Pancreatic ductal adenocarcinoma (PDAC), accounting for 90% of all pancreatic tumors, is a highly devastating disease with poor prognosis and rising incidence. The lack of available specific diagnostics tests and the limited treatment opportunities contribute to this pejorative issue. Over the last 10 years, a growing interest pointing towards mesothelin (MSLN) as a promising PDAC-associated antigen has emerged. The limited expression of MSLN in normal tissues (peritoneum, pleura and pericardium) and its overexpression in 80 to 90% of PDAC make it an attractive candidate for therapeutic management of PDAC patients. Moreover, its role in malignant progression related to its involvement in tumor cell proliferation and resistance to chemotherapy has highlighted the relevance of its targeting. Hence, several clinical trials are investigating anti-MSLN efficacy in PDAC. In this review, we provide a general overview of the different roles sustained by MSLN during PDAC progression.

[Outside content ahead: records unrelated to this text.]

-- pv_equiv track=rewrite | github.com/Zor0000/KG_RAG_Project | retrieval/unified_retriever.py | infer_product_from_query
-- ===== SOURCE A (Python) =====
-- from typing import List, Dict, Optional
--
-- PRODUCT_KEYWORDS: Dict[str, List[str]] = {
--     "copilot_studio": [
--         "copilot studio", "copilot", "microsoft copilot",
--         "licensing", "license", "m365", "microsoft 365",
--         "teams", "outlook", "sharepoint", "power platform",
--         "power automate", "power apps", "power bi",
--         "business developer", "business user", "business development",
--         "lab", "labs", "hands-on", "exercise", "tutorial",
--         "learning path", "training", "workshop", "scenario",
--         "relevant", "recommend", "best for", "get started",
--         "beginner", "intermediate", "advanced",
--     ],
--     "azure_bot_service": [
--         "azure bot", "bot service", "bot framework",
--         "azure", "direct line", "bot channel",
--     ],
--     "autogen": [
--         "autogen", "multi-agent", "agent framework",
--         "agentic", "agent orchestration",
--     ],
-- }
--
-- def infer_product_from_query(query: str) -> Optional[str]:
--     """
--     Scan the query for product-specific keywords.
--     Returns the inferred product name or None if ambiguous.
--     """
--     q = query.lower()
--     scores: Dict[str, int] = {p: 0 for p in PRODUCT_KEYWORDS}
--
--     for product, keywords in PRODUCT_KEYWORDS.items():
--         for kw in keywords:
--             if kw in q:
--                 scores[product] += 1
--
--     ranked = sorted(scores.items(), key=lambda x: x[1], reverse=True)
--
--     if ranked[0][1] > 0 and (len(ranked) < 2 or ranked[0][1] > ranked[1][1]):
--         return ranked[0][0]
--
--     return None
-- ===== SOURCE B (Python) =====
-- from typing import List, Dict, Optional
--
-- PRODUCT_KEYWORDS: Dict[str, List[str]] = {
--     "copilot_studio": [
--         "copilot studio", "copilot", "microsoft copilot",
--         "licensing", "license", "m365", "microsoft 365",
--         "teams", "outlook", "sharepoint", "power platform",
--         "power automate", "power apps", "power bi",
--         "business developer", "business user", "business development",
--         "lab", "labs", "hands-on", "exercise", "tutorial",
--         "learning path", "training", "workshop", "scenario",
--         "relevant", "recommend", "best for", "get started",
--         "beginner", "intermediate", "advanced",
--     ],
--     "azure_bot_service": [
--         "azure bot", "bot service", "bot framework",
--         "azure", "direct line", "bot channel",
--     ],
--     "autogen": [
--         "autogen", "multi-agent", "agent framework",
--         "agentic", "agent orchestration",
--     ],
-- }
--
-- def infer_product_from_query(query: str) -> Optional[str]:
--     """Single max-and-count scan instead of building a dict and sorting it."""
--     q = query.lower()
--     best_product: Optional[str] = None
--     best_score = 0
--     ties = 0
--     for product, keywords in PRODUCT_KEYWORDS.items():
--         score = sum(1 for kw in keywords if kw in q)
--         if score > best_score:
--             best_product, best_score, ties = product, score, 1
--         elif score == best_score:
--             ties += 1
--     return best_product if best_score > 0 and ties == 1 else None
-- ===== Notes on version B (the rewrite author's own statement) =====
-- stated objective: simpler
-- what changed: Replaces the score dict plus stable sort-then-compare-top-two with a single max-and-count pass that tracks the first best product, its score and how many products reach it, returning it only when the positive maximum is unique.
import Mathlib
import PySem

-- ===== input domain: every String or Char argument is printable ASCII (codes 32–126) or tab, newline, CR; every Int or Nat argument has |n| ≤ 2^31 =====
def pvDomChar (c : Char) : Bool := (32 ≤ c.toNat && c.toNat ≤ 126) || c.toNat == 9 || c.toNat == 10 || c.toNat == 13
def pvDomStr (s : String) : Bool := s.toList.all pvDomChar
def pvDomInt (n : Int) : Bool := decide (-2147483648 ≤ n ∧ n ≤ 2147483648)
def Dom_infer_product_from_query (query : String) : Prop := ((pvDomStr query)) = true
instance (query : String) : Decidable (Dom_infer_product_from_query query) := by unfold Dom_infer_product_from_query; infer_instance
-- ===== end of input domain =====

-- B replaces A's dict-of-scores + stable descending sort + top-two comparison by a single
-- max-and-count scan over the products (simpler; same observable behaviour on every input).

def PRODUCT_KEYWORDS : List (String × List String) := [
  ("copilot_studio", [
    "copilot studio", "copilot", "microsoft copilot",
    "licensing", "license", "m365", "microsoft 365",
    "teams", "outlook", "sharepoint", "power platform",
    "power automate", "power apps", "power bi",
    "business developer", "business user", "business development",
    "lab", "labs", "hands-on", "exercise", "tutorial",
    "learning path", "training", "workshop", "scenario",
    "relevant", "recommend", "best for", "get started",
    "beginner", "intermediate", "advanced"]),
  ("azure_bot_service", [
    "azure bot", "bot service", "bot framework",
    "azure", "direct line", "bot channel"]),
  ("autogen", [
    "autogen", "multi-agent", "agent framework",
    "agentic", "agent orchestration"])]

-- ===== PORT A =====
def infer_product_from_query (query : String) : Option String :=
  let q := PySem.Str.lower query
  let scores0 : PySem.Dict String Int :=
    PySem.Dict.ofList (PRODUCT_KEYWORDS.map (fun p => (p.1, 0)))
  let scores := PRODUCT_KEYWORDS.foldl (fun sc pk =>
      pk.2.foldl (fun sc kw =>
        if PySem.Str.isIn kw q then sc.modify pk.1 0 (· + 1) else sc) sc) scores0
  let ranked := PySem.List.sorted scores.items (fun x => x.2) true
  -- ranked[0]/ranked[1]: ranked always has the 3 products, so pyGetD is exact here
  let r0 := PySem.List.pyGetD ranked 0 ("", 0)
  if r0.2 > 0 && (decide ((ranked.length : Int) < 2) ||
                  decide (r0.2 > (PySem.List.pyGetD ranked 1 ("", 0)).2))
  then some r0.1 else none

-- ===== PORT B =====
def infer_product_from_query_alt (query : String) : Option String :=
  let q := PySem.Str.lower query
  let st := PRODUCT_KEYWORDS.foldl
    (fun (st : Option String × Int × Int) pk =>
      let score : Int := (pk.2.countP (fun kw => PySem.Str.isIn kw q) : Int)
      if score > st.2.1 then (some pk.1, score, 1)
      else if score = st.2.1 then (st.1, st.2.1, st.2.2 + 1)
      else st)
    (none, 0, 0)
  if st.2.1 > 0 && st.2.2 == 1 then st.1 else none

-- ===== PRECONDITION & SPEC =====
def Spec_infer_product_from_query (query : String) (out : Option String) : Prop := out = infer_product_from_query_alt query
instance (query : String) (out : Option String) : Decidable (Spec_infer_product_from_query query out) := by unfold Spec_infer_product_from_query; infer_instance

-- ===== CLAIM (what is proved, stated in full; the proofs are below) =====
def Claim_equal_infer_product_from_query : Prop := ∀ (query : String), Dom_infer_product_from_query query → Spec_infer_product_from_query query (infer_product_from_query query)

-- ===== LEMMAS AND PROOFS =====

-- A's inner keyword loop: effect on any lookup is "+ count of hits" at the product's key.
theorem inner_getD (q p v : String) (kws : List String) (sc : PySem.Dict String Int) :
    (kws.foldl (fun sc kw =>
        if PySem.Str.isIn kw q then sc.modify p 0 (· + 1) else sc) sc).getD v 0
    = sc.getD v 0 + (if v = p then (kws.countP (fun kw => PySem.Str.isIn kw q) : Int) else 0) := by
  induction kws generalizing sc with
  | nil => simp
  | cons kw kws ih =>
    simp only [List.foldl_cons, List.countP_cons]
    by_cases h : PySem.Str.isIn kw q = true
    · simp only [h, if_true, ih, PySem.Dict.getD_modify]
      by_cases hv : v = p <;> simp [hv] <;> omega
    · simp only [h, ih]
      by_cases hv : v = p <;> simp [hv]

-- A's inner keyword loop keeps the key set when the product is already a key.
theorem inner_keys (q p : String) (kws : List String) (sc : PySem.Dict String Int)
    (h : sc.contains p = true) :
    (kws.foldl (fun sc kw =>
        if PySem.Str.isIn kw q then sc.modify p 0 (· + 1) else sc) sc).keys = sc.keys := by
  induction kws generalizing sc with
  | nil => rfl
  | cons kw kws ih =>
    simp only [List.foldl_cons]
    by_cases hk : PySem.Str.isIn kw q = true
    · rw [if_pos hk, ih _ (by simp [PySem.Dict.contains_modify, h]),
          PySem.Dict.keys_modify, PySem.Dict.keys_insert_of_contains _ _ h]
    · rw [if_neg hk, ih _ h]

-- The tail of A (sort 3 scored products, take a unique positive top) agrees with the
-- tail of B (max-and-count over the same 3 scores), for arbitrary scores.
-- proof-only: the two tails of the ports, as functions of the three hit counts
def pvLhs (c1 c2 c3 : Nat) : Option String :=
    (let ranked := PySem.List.sorted
        [("copilot_studio", (c1 : Int)), ("azure_bot_service", (c2 : Int)),
         ("autogen", (c3 : Int))] (fun x => x.2) true
     let r0 := PySem.List.pyGetD ranked 0 ("", 0)
     if r0.2 > 0 && (decide ((ranked.length : Int) < 2) ||
                     decide (r0.2 > (PySem.List.pyGetD ranked 1 ("", 0)).2))
     then some r0.1 else none)
def pvRhs (c1 c2 c3 : Nat) : Option String :=
    (let st := [("copilot_studio", (c1 : Int)), ("azure_bot_service", (c2 : Int)),
                  ("autogen", (c3 : Int))].foldl
        (fun (st : Option String × Int × Int) pk =>
          if pk.2 > st.2.1 then (some pk.1, pk.2, 1)
          else if pk.2 = st.2.1 then (st.1, st.2.1, st.2.2 + 1)
          else st)
        (none, 0, 0)
       if st.2.1 > 0 && st.2.2 == 1 then st.1 else none)

-- hit counts are bounded by the keyword-list lengths, so the tails agree by finite check
set_option maxHeartbeats 2000000 in
theorem core_eq : ∀ c1 < 34, ∀ c2 < 7, ∀ c3 < 6, pvLhs c1 c2 c3 = pvRhs c1 c2 c3 := by decide

-- proof-only abbreviations: the three keyword lists and a product's hit count
def pvK1 : List String :=
  ["copilot studio", "copilot", "microsoft copilot",
   "licensing", "license", "m365", "microsoft 365",
   "teams", "outlook", "sharepoint", "power platform",
   "power automate", "power apps", "power bi",
   "business developer", "business user", "business development",
   "lab", "labs", "hands-on", "exercise", "tutorial",
   "learning path", "training", "workshop", "scenario",
   "relevant", "recommend", "best for", "get started",
   "beginner", "intermediate", "advanced"]
def pvK2 : List String :=
  ["azure bot", "bot service", "bot framework",
   "azure", "direct line", "bot channel"]
def pvK3 : List String :=
  ["autogen", "multi-agent", "agent framework",
   "agentic", "agent orchestration"]
def pvC (kws : List String) (q : String) : Nat :=
  kws.countP (fun kw => PySem.Str.isIn kw q)

-- A's score dict, as the literal 3-item association list of hit counts.
theorem scores_items (q : String) :
    (PRODUCT_KEYWORDS.foldl (fun sc pk =>
        pk.2.foldl (fun sc kw =>
          if PySem.Str.isIn kw q then sc.modify pk.1 0 (· + 1) else sc) sc)
      (PySem.Dict.ofList (PRODUCT_KEYWORDS.map (fun p => (p.1, 0))))).items
    = [("copilot_studio", (pvC pvK1 q : Int)), ("azure_bot_service", (pvC pvK2 q : Int)),
       ("autogen", (pvC pvK3 q : Int))] := by
  have hPK : PRODUCT_KEYWORDS =
      [("copilot_studio", pvK1), ("azure_bot_service", pvK2), ("autogen", pvK3)] := rfl
  rw [hPK]
  simp only [List.foldl_cons, List.foldl_nil, List.map_cons, List.map_nil]
  set sc0 : PySem.Dict String Int :=
    PySem.Dict.ofList [("copilot_studio", 0), ("azure_bot_service", 0), ("autogen", 0)] with hsc0
  have hk0 : sc0.keys = ["copilot_studio", "azure_bot_service", "autogen"] := by decide
  set d1 := pvK1.foldl (fun sc kw =>
      if PySem.Str.isIn kw q then sc.modify "copilot_studio" 0 (· + 1) else sc) sc0 with hd1
  set d2 := pvK2.foldl (fun sc kw =>
      if PySem.Str.isIn kw q then sc.modify "azure_bot_service" 0 (· + 1) else sc) d1 with hd2
  set d3 := pvK3.foldl (fun sc kw =>
      if PySem.Str.isIn kw q then sc.modify "autogen" 0 (· + 1) else sc) d2 with hd3
  have hk1 : d1.keys = sc0.keys := by
    rw [hd1]; exact inner_keys q _ _ _ (by decide)
  have hk2 : d2.keys = sc0.keys := by
    rw [hd2]
    rw [inner_keys q _ _ _ (by
      exact (PySem.Dict.contains_iff_mem_keys _ _).mpr (by rw [hk1, hk0]; simp))]
    exact hk1
  have hk3 : d3.keys = sc0.keys := by
    rw [hd3]
    rw [inner_keys q _ _ _ (by
      exact (PySem.Dict.contains_iff_mem_keys _ _).mpr (by rw [hk2, hk0]; simp))]
    exact hk2
  have hnd : d3.keys.Nodup := by rw [hk3, hk0]; decide
  rw [PySem.Dict.items_eq_map_keys d3 hnd 0, hk3, hk0]
  have g1 : d3.getD "copilot_studio" 0 = (pvC pvK1 q : Int) := by
    rw [hd3, inner_getD, hd2, inner_getD, hd1, inner_getD]
    rw [if_pos rfl, if_neg (by decide), if_neg (by decide)]
    show (0 : Int) + _ + 0 + 0 = _
    simp [pvC]
  have g2 : d3.getD "azure_bot_service" 0 = (pvC pvK2 q : Int) := by
    rw [hd3, inner_getD, hd2, inner_getD, hd1, inner_getD]
    rw [if_neg (by decide), if_pos rfl, if_neg (by decide)]
    show (0 : Int) + 0 + _ + 0 = _
    simp [pvC]
  have g3 : d3.getD "autogen" 0 = (pvC pvK3 q : Int) := by
    rw [hd3, inner_getD, hd2, inner_getD, hd1, inner_getD]
    rw [if_neg (by decide), if_neg (by decide), if_pos rfl]
    show (0 : Int) + 0 + 0 + _ = _
    simp [pvC]
  simp [g1, g2, g3]

-- ===== VERDICT (by name: the statement is the Claim_ definition above) =====
set_option maxHeartbeats 1000000 in
theorem infer_product_from_query_spec : Claim_equal_infer_product_from_query := by
  intro query _
  unfold Spec_infer_product_from_query
  have hA : infer_product_from_query query
      = pvLhs (pvC pvK1 (PySem.Str.lower query)) (pvC pvK2 (PySem.Str.lower query))
          (pvC pvK3 (PySem.Str.lower query)) := by
    simp only [infer_product_from_query]
    rw [scores_items]
    simp only [pvLhs]
  have hB : infer_product_from_query_alt query
      = pvRhs (pvC pvK1 (PySem.Str.lower query)) (pvC pvK2 (PySem.Str.lower query))
          (pvC pvK3 (PySem.Str.lower query)) := by
    have hPK : PRODUCT_KEYWORDS
        = [("copilot_studio", pvK1), ("azure_bot_service", pvK2), ("autogen", pvK3)] := rfl
    simp only [infer_product_from_query_alt, pvRhs, pvC, hPK, List.foldl_cons, List.foldl_nil]
  rw [hA, hB]
  exact core_eq _ (Nat.lt_succ_of_le (le_trans List.countP_le_length (by decide)))
    _ (Nat.lt_succ_of_le (le_trans List.countP_le_length (by decide)))
    _ (Nat.lt_succ_of_le (le_trans List.countP_le_length (by decide)))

Finally, we also summarize the different MSLN-targeted therapies that are currently tested in the clinic.

Highlights

  • Pancreatic ductal adenocarcinoma (PDAC) is the most prevalent neoplastic disease of the pancreas representing 90% of pancreatic malignancies [1]

  • The only curative therapy available is surgical resection followed by adjuvant therapy [14], but 80% of PDAC patients have an advanced or metastatic disease that is ineligible to surgery [15]

  • MUC16 and MSLN co-expression levels were found to be increased at the invasion front of PDAC-derived tissues in comparison to that of detected in the stroma—MUC16 high/MSLN high expression group was strongly associated with large tumors, invasion of other distant organs and lymphatic permeation [52]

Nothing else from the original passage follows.